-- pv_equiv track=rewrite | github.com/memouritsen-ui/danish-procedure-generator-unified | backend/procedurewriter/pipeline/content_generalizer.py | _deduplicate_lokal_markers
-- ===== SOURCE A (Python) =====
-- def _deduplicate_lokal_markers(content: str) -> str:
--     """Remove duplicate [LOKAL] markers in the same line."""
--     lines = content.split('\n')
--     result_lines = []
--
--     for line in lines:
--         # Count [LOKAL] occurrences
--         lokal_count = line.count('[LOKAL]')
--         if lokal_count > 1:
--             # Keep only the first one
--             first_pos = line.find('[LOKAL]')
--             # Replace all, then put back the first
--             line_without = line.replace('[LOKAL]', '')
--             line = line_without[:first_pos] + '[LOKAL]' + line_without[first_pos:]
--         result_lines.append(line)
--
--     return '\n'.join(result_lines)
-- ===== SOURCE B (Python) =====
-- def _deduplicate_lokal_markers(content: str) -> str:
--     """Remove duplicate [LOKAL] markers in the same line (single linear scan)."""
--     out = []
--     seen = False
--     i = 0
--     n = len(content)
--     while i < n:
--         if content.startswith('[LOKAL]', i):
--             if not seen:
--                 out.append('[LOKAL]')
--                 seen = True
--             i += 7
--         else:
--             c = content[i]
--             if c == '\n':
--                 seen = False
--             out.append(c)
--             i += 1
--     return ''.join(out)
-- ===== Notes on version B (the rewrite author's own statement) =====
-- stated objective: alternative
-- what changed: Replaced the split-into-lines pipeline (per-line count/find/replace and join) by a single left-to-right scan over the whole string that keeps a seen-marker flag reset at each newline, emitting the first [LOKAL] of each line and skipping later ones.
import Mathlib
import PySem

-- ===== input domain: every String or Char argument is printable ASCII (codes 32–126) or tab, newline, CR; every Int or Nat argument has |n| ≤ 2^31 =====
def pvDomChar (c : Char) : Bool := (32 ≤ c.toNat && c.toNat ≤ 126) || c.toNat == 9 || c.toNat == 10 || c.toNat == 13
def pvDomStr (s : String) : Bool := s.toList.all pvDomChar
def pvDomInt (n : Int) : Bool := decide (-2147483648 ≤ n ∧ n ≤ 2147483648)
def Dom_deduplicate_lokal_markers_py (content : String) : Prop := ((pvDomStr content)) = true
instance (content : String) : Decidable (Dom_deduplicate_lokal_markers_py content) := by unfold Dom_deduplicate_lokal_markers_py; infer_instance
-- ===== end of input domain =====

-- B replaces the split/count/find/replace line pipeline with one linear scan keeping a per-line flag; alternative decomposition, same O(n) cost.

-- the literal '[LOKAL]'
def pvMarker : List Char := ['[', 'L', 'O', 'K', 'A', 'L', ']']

◆ Task statement
I'd like all of the entries written out again exactly as they appear above.

◆ Output of the exercise
-- pv_equiv track=rewrite | github.com/memouritsen-ui/danish-procedure-generator-unified | backend/procedurewriter/pipeline/content_generalizer.py | _deduplicate_lokal_markers
-- ===== SOURCE A (Python) =====
-- def _deduplicate_lokal_markers(content: str) -> str:
--     """Remove duplicate [LOKAL] markers in the same line."""
--     lines = content.split('\n')
--     result_lines = []
--
--     for line in lines:
--         # Count [LOKAL] occurrences
--         lokal_count = line.count('[LOKAL]')
--         if lokal_count > 1:
--             # Keep only the first one
--             first_pos = line.find('[LOKAL]')
--             # Replace all, then put back the first
--             line_without = line.replace('[LOKAL]', '')
--             line = line_without[:first_pos] + '[LOKAL]' + line_without[first_pos:]
--         result_lines.append(line)
--
--     return '\n'.join(result_lines)
-- ===== SOURCE B (Python) =====
-- def _deduplicate_lokal_markers(content: str) -> str:
--     """Remove duplicate [LOKAL] markers in the same line (single linear scan)."""
--     out = []
--     seen = False
--     i = 0
--     n = len(content)
--     while i < n:
--         if content.startswith('[LOKAL]', i):
--             if not seen:
--                 out.append('[LOKAL]')
--                 seen = True
--             i += 7
--         else:
--             c = content[i]
--             if c == '\n':
--                 seen = False
--             out.append(c)
--             i += 1
--     return ''.join(out)
-- ===== Notes on version B (the rewrite author's own statement) =====
-- stated objective: alternative
-- what changed: Replaced the split-into-lines pipeline (per-line count/find/replace and join) by a single left-to-right scan over the whole string that keeps a seen-marker flag reset at each newline, emitting the first [LOKAL] of each line and skipping later ones.
import Mathlib
import PySem

-- ===== input domain: every String or Char argument is printable ASCII (codes 32–126) or tab, newline, CR; every Int or Nat argument has |n| ≤ 2^31 =====
def pvDomChar (c : Char) : Bool := (32 ≤ c.toNat && c.toNat ≤ 126) || c.toNat == 9 || c.toNat == 10 || c.toNat == 13
def pvDomStr (s : String) : Bool := s.toList.all pvDomChar
def pvDomInt (n : Int) : Bool := decide (-2147483648 ≤ n ∧ n ≤ 2147483648)
def Dom_deduplicate_lokal_markers_py (content : String) : Prop := ((pvDomStr content)) = true
instance (content : String) : Decidable (Dom_deduplicate_lokal_markers_py content) := by unfold Dom_deduplicate_lokal_markers_py; infer_instance
-- ===== end of input domain =====

-- B replaces the split/count/find/replace line pipeline with one linear scan keeping a per-line flag; alternative decomposition, same O(n) cost.

-- the literal '[LOKAL]'
def pvMarker : List Char := ['[', 'L', 'O', 'K', 'A', 'L', ']']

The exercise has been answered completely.